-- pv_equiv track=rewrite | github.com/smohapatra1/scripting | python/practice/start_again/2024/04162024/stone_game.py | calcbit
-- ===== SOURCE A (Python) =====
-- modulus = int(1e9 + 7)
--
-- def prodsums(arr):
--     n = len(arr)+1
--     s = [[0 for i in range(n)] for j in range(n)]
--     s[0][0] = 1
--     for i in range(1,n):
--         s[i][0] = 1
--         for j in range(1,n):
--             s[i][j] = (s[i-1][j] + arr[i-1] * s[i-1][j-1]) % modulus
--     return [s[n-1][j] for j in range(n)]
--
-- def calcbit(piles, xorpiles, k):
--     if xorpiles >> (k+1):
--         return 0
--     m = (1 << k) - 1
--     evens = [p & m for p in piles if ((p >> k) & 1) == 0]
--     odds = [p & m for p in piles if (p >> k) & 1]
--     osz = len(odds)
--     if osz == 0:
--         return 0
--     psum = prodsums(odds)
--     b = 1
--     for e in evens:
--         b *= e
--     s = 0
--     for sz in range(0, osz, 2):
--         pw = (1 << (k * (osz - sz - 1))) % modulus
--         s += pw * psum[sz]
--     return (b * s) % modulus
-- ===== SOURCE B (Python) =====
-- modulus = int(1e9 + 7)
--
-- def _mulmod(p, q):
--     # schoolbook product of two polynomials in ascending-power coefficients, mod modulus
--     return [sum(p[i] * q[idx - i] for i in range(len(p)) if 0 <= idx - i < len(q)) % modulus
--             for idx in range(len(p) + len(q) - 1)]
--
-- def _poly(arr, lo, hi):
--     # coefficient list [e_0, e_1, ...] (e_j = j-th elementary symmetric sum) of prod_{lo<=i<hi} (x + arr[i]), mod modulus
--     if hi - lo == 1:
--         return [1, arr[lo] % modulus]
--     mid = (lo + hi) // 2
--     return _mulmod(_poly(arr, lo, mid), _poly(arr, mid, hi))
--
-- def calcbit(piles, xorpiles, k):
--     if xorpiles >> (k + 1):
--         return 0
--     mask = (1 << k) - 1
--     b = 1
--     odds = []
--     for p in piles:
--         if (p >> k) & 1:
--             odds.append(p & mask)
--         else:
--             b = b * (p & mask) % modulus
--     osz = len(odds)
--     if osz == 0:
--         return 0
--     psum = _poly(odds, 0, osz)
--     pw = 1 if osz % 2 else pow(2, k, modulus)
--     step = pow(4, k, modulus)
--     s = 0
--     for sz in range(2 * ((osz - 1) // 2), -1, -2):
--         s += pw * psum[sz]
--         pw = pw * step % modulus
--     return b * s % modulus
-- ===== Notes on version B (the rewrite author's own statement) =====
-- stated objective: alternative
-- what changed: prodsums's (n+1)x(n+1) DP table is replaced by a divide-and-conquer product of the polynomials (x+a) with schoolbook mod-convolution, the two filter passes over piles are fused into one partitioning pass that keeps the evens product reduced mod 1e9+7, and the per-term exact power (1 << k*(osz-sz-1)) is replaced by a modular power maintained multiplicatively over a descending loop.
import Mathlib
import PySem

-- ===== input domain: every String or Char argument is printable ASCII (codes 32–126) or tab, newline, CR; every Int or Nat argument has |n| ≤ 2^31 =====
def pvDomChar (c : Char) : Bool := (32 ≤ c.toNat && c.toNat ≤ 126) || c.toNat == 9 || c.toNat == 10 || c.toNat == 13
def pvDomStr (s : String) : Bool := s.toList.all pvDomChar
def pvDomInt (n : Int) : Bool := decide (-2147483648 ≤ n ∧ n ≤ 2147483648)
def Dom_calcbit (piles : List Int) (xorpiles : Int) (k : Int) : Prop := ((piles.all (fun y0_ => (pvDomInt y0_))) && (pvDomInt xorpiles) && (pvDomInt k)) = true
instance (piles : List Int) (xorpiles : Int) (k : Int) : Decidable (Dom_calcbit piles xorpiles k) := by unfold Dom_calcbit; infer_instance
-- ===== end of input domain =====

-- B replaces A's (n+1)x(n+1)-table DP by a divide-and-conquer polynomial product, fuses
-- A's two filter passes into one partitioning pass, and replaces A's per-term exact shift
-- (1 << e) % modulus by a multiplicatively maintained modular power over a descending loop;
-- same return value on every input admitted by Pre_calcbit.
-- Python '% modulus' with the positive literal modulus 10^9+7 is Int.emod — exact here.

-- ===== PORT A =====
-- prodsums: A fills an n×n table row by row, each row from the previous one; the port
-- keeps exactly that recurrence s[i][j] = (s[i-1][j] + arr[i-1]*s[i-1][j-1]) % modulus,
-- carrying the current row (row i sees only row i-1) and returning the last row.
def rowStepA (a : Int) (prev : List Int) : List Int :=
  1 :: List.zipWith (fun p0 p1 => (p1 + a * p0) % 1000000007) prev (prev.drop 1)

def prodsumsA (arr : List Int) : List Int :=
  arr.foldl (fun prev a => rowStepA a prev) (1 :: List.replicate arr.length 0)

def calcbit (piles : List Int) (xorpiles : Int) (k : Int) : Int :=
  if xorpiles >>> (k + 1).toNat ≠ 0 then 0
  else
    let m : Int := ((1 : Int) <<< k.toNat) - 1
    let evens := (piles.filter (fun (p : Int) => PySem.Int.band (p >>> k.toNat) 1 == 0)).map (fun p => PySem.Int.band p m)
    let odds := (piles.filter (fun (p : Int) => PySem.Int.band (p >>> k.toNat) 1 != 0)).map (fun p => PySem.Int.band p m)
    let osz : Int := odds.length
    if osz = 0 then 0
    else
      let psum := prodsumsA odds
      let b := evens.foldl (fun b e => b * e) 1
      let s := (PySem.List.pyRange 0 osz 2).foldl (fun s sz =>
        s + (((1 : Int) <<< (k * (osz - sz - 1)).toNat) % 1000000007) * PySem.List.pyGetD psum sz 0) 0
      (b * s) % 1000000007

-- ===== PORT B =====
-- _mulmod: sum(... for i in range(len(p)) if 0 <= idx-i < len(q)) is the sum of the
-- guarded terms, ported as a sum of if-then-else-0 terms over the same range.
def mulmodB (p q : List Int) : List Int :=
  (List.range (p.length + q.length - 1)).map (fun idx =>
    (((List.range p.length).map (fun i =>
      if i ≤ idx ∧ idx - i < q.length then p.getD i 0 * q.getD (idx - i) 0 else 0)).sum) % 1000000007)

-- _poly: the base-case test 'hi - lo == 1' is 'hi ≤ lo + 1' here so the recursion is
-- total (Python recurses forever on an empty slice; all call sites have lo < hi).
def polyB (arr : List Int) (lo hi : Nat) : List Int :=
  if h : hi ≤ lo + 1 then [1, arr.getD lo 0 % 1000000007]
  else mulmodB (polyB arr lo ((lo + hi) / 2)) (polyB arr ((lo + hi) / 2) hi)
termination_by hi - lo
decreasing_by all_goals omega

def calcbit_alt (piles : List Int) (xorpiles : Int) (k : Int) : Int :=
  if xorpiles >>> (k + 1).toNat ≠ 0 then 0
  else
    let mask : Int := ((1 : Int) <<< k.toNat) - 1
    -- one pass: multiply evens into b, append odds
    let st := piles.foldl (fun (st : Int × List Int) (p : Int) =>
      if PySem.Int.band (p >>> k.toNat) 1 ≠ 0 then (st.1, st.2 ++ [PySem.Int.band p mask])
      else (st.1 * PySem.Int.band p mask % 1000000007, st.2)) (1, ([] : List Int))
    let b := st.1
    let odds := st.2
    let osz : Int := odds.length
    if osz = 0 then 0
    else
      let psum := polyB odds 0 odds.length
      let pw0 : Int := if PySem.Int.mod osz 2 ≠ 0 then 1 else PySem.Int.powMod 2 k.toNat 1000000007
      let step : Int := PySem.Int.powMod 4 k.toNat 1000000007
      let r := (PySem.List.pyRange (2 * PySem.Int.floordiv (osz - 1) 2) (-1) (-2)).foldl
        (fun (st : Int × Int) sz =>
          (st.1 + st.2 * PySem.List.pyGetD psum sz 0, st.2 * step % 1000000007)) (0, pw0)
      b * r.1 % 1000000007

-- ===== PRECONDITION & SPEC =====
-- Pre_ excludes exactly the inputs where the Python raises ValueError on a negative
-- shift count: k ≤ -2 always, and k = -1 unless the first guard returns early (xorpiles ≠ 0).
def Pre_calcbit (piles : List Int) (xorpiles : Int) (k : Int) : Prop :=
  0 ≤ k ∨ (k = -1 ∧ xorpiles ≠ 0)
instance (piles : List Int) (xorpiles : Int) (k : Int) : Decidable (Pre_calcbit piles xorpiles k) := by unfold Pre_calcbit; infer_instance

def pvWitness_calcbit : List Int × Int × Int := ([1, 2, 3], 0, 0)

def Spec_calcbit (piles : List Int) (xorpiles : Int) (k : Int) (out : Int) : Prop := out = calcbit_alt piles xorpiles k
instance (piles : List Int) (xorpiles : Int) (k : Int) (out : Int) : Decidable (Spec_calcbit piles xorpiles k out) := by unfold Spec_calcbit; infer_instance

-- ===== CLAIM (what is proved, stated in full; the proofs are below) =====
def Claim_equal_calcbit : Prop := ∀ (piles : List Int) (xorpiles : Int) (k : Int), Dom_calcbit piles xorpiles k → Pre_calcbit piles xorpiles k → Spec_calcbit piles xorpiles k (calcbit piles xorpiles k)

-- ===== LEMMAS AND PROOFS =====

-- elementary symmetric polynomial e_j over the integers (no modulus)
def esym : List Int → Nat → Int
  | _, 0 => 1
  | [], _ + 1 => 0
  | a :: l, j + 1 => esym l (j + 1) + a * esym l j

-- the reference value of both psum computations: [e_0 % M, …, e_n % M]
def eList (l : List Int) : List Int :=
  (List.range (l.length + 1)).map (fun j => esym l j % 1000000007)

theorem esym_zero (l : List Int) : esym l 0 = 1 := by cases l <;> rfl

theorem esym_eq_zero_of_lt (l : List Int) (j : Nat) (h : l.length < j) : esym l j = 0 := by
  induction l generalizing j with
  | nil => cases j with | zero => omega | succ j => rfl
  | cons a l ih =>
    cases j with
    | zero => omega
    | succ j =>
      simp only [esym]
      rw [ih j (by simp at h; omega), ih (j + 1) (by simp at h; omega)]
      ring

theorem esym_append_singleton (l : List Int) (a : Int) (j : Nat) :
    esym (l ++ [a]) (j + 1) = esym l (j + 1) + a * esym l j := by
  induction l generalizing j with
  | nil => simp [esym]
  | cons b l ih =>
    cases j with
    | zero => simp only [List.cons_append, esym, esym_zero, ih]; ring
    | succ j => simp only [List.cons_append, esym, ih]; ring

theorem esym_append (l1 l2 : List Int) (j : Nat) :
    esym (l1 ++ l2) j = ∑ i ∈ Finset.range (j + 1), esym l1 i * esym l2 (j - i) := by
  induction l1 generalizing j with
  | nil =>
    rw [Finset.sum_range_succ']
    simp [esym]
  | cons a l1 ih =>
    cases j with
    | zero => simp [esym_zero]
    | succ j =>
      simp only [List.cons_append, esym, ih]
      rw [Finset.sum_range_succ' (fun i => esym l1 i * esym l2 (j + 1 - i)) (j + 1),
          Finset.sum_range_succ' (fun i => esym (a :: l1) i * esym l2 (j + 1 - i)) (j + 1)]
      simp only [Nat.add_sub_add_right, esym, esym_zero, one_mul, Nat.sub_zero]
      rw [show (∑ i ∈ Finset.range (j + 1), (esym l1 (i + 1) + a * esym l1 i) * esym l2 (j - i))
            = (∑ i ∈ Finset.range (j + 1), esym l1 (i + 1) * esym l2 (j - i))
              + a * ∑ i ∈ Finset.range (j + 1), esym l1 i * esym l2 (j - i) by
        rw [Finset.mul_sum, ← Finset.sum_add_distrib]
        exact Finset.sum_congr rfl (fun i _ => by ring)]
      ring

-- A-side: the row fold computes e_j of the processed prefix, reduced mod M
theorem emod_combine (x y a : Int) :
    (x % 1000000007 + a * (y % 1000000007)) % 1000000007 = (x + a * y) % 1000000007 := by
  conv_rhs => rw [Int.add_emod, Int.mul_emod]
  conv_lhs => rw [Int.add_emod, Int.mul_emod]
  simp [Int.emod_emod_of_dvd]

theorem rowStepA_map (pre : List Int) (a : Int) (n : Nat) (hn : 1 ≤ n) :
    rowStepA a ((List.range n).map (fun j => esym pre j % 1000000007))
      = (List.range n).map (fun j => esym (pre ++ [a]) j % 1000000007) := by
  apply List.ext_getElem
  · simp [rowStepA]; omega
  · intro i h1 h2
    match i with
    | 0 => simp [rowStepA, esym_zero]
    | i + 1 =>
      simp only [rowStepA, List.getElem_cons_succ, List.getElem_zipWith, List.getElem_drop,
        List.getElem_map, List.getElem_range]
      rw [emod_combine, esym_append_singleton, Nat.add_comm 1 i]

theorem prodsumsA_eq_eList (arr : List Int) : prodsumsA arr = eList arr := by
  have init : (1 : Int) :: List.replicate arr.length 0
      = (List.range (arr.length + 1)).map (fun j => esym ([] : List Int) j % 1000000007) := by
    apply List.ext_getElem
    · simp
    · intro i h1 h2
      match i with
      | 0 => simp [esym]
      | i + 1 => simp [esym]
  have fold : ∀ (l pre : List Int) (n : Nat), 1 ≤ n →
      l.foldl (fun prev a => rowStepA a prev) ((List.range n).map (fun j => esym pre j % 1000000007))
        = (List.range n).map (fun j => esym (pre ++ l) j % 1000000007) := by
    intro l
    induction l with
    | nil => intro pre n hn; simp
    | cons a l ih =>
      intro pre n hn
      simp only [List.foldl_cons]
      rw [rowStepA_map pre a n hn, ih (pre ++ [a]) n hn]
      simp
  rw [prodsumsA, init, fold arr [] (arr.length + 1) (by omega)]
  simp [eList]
========================
What you should do: Output only an exact transcription of the lines above from the one with "simp [rowStepA, esym_zero]" up to and including the one with "rw [emod_combine, esym_append_singleton, Nat.add_comm".

Solution for this exercise:
    | 0 => simp [rowStepA, esym_zero]
    | i + 1 =>
      simp only [rowStepA, List.getElem_cons_succ, List.getElem_zipWith, List.getElem_drop,
        List.getElem_map, List.getElem_range]
      rw [emod_combine, esym_append_singleton, Nat.add_comm 1 i]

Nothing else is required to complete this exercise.